*What is being asked:* Lines that contain "theorem": how many are there in the listing below? Answer with a number and nothing more.

::::

-- pv_equiv track=rewrite | github.com/XanderYoon/HomaModule | experiments/analyze_cp_vs_tcp_runs.py | step_points
-- ===== SOURCE A (Python) =====
-- def step_points(x, y):
--     x_new = []
--     y_new = []
--     for i, (xv, yv) in enumerate(zip(x, y)):
--         if i:
--             x_new.append(xv)
--             y_new.append(y[i - 1])
--         x_new.append(xv)
--         y_new.append(yv)
--     return x_new, y_new
-- ===== SOURCE B (Python) =====
-- def step_points(x, y):
--     m = min(len(x), len(y))
--     xd = [v for v in x[:m] for _ in (0, 1)]
--     yd = [v for v in y[:m] for _ in (0, 1)]
--     return xd[1:], yd[:-1]
-- ===== Notes on version B (the rewrite author's own statement) =====
-- stated objective: simpler
-- what changed: Replaces the indexed loop with its if-branch and y[i-1] back-lookup by a closed-form construction: double each of the first min(len(x),len(y)) elements of x and y and return xd[1:], yd[:-1].
import Mathlib
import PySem

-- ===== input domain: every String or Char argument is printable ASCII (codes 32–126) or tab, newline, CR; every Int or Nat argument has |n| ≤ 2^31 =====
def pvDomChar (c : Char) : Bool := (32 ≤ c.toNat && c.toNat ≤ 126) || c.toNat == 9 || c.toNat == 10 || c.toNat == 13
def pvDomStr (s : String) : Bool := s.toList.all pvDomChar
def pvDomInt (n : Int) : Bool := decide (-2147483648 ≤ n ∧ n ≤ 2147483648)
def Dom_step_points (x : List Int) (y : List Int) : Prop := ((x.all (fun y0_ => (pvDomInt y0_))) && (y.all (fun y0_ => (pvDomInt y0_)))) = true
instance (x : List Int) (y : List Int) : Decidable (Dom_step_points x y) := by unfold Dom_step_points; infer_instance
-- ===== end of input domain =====

-- B replaces A's indexed loop (with its `if i:` branch and y[i-1] back-lookup) by a
-- closed form: double each element of x[:m] and y[:m] (m = min length) and return xd[1:], yd[:-1]. Objective: simpler.

-- ===== PORT A =====
-- the loop body of A (i, (xv, yv) = p); y[i-1] is ported with pyGetD: A only reads it for
-- i ≥ 1, where i-1 < len(zip(x,y)) ≤ len(y), so the index is always in range (exact).
def stepAf (y : List Int) (acc : List Int × List Int) (p : Int × (Int × Int)) : List Int × List Int :=
  let i := p.1
  let xv := p.2.1
  let yv := p.2.2
  let acc := if i ≠ 0 then (acc.1 ++ [xv], acc.2 ++ [PySem.List.pyGetD y (i - 1) 0]) else acc
  (acc.1 ++ [xv], acc.2 ++ [yv])

def step_points (x : List Int) (y : List Int) : List Int × List Int :=
  (PySem.List.enumerate (List.zip x y) 0).foldl (stepAf y) ([], [])

-- ===== PORT B =====
-- m = min(len x, len y); xd/yd are the doubled prefixes; result (xd[1:], yd[:-1])
def step_points_alt (x : List Int) (y : List Int) : List Int × List Int :=
  (PySem.List.slice ((PySem.List.slice x none (some (min (x.length : Int) (y.length : Int)))).flatMap (fun v => [v, v])) (some 1) none,
   PySem.List.slice ((PySem.List.slice y none (some (min (x.length : Int) (y.length : Int)))).flatMap (fun v => [v, v])) none (some (-1)))

-- ===== PRECONDITION & SPEC =====
def Spec_step_points (x : List Int) (y : List Int) (out : List Int × List Int) : Prop := out = step_points_alt x y
instance (x : List Int) (y : List Int) (out : List Int × List Int) : Decidable (Spec_step_points x y out) := by unfold Spec_step_points; infer_instance

-- ===== CLAIM (what is proved, stated in full; the proofs are below) =====
def Claim_equal_step_points : Prop := ∀ (x : List Int) (y : List Int), Dom_step_points x y → Spec_step_points x y (step_points x y)

-- ===== LEMMAS AND PROOFS =====

lemma stepAf_ne (y : List Int) (acc : List Int × List Int) (n : Int) (p : Int × Int) (hn : n ≠ 0) :
    stepAf y acc (n, p) = (acc.1 ++ [p.1] ++ [p.1], acc.2 ++ [PySem.List.pyGetD y (n - 1) 0] ++ [p.2]) := by
  simp [stepAf, hn]

lemma stepAf_zero (y : List Int) (acc : List Int × List Int) (p : Int × Int) :
    stepAf y acc (0, p) = (acc.1 ++ [p.1], acc.2 ++ [p.2]) := by
  simp [stepAf]

-- take of min length = map fst / snd of the zip
lemma take_min_fst (x y : List Int) :
    x.take (min x.length y.length) = (List.zip x y).map Prod.fst := by
  induction x generalizing y with
  | nil => simp
  | cons a xs ih =>
    cases y with
    | nil => simp
    | cons b ys => simp [List.zip_cons_cons, Nat.succ_min_succ, ih]

lemma take_min_snd (x y : List Int) :
    y.take (min x.length y.length) = (List.zip x y).map Prod.snd := by
  induction x generalizing y with
  | nil => simp
  | cons a xs ih =>
    cases y with
    | nil => simp
    | cons b ys => simp [List.zip_cons_cons, Nat.succ_min_succ, ih]

-- A's fold after the first element, generalized over the start index and accumulators.
lemma stepA_aux (y : List Int) :
    ∀ (w : List (Int × Int)) (n : Int) (prev : Int) (ax ay : List Int),
      1 ≤ n →
      PySem.List.pyGetD y (n - 1) 0 = prev →
      (∀ (k : Nat) (h : k < w.length), PySem.List.pyGetD y (n + k) 0 = (w[k]).2) →
      (PySem.List.enumerate w n).foldl (stepAf y) (ax, ay) =
      (ax ++ w.flatMap (fun p => [p.1, p.1]),
       ay ++ (prev :: w.flatMap (fun p => [p.2, p.2])).dropLast) := by
  intro w
  induction w with
  | nil => intro n prev ax ay hn hp hk; simp [PySem.List.enumerate]
  | cons p w ih =>
    intro n prev ax ay hn hp hk
    have hn0 : n ≠ 0 := by omega
    rw [PySem.List.enumerate_cons, List.foldl_cons, stepAf_ne y _ n p hn0, hp]
    have h0 : PySem.List.pyGetD y ((n + 1) - 1) 0 = p.2 := by
      have := hk 0 (by simp)
      simpa using this
    have h1 : ∀ (k : Nat) (h : k < w.length), PySem.List.pyGetD y ((n + 1) + k) 0 = (w[k]).2 := by
      intro k h
      have := hk (k + 1) (by simpa using Nat.succ_lt_succ h)
      have e : n + ((k : Int) + 1) = (n + 1) + k := by ring
      simpa [e] using this
    rw [ih (n + 1) p.2 _ _ (by omega) h0 h1]
    simp [List.dropLast_cons_of_ne_nil]

-- closed form for A over the zip list
lemma stepA_closed (x y : List Int) :
    step_points x y =
      (((List.zip x y).flatMap (fun p => [p.1, p.1])).tail,
       ((List.zip x y).flatMap (fun p => [p.2, p.2])).dropLast) := by
  unfold step_points
  have hget : ∀ (k : Nat) (h : k < (List.zip x y).length),
      PySem.List.pyGetD y (k : Int) 0 = ((List.zip x y)[k]).2 := by
    intro k h
    have hky : k < y.length := lt_of_lt_of_le h (by simp [List.length_zip])
    rw [PySem.List.pyGetD_natCast, List.getD_eq_getElem _ _ hky]
    simp [List.getElem_zip]
  cases hz : List.zip x y with
  | nil => simp [PySem.List.enumerate]
  | cons p w =>
    rw [hz] at hget
    rw [PySem.List.enumerate_cons, List.foldl_cons, stepAf_zero]
    have h0 : PySem.List.pyGetD y ((1 : Int) - 1) 0 = p.2 := by
      have := hget 0 (by simp)
      simpa using this
    have h1 : ∀ (k : Nat) (h : k < w.length), PySem.List.pyGetD y ((1 : Int) + k) 0 = (w[k]).2 := by
      intro k h
      have := hget (k + 1) (by simp; omega)
      have e : ((k : Int) + 1) = (1 : Int) + k := by ring
      simpa [e] using this
    have e01 : (0 : Int) + 1 = 1 := by norm_num
    rw [e01, stepA_aux y w 1 p.2 _ _ (by norm_num) h0 h1]
    simp [List.dropLast_cons_of_ne_nil]

theorem step_points_eq (x y : List Int) : step_points x y = step_points_alt x y := by
  rw [stepA_closed]
  unfold step_points_alt
  have hm : min (x.length : Int) (y.length : Int) = ((min x.length y.length : Nat) : Int) := by
    simp [Nat.cast_min]
  rw [hm, PySem.List.slice_to_natCast x, PySem.List.slice_to_natCast y,
      take_min_fst, take_min_snd, PySem.List.slice_from_one, PySem.List.slice_to_neg_one]
  simp [List.flatMap_map]

-- ===== VERDICT (by name: the statement is the Claim_ definition above) =====
theorem step_points_spec : Claim_equal_step_points := by
  intro x y _
  exact step_points_eq x y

::::

*Answer box:* 2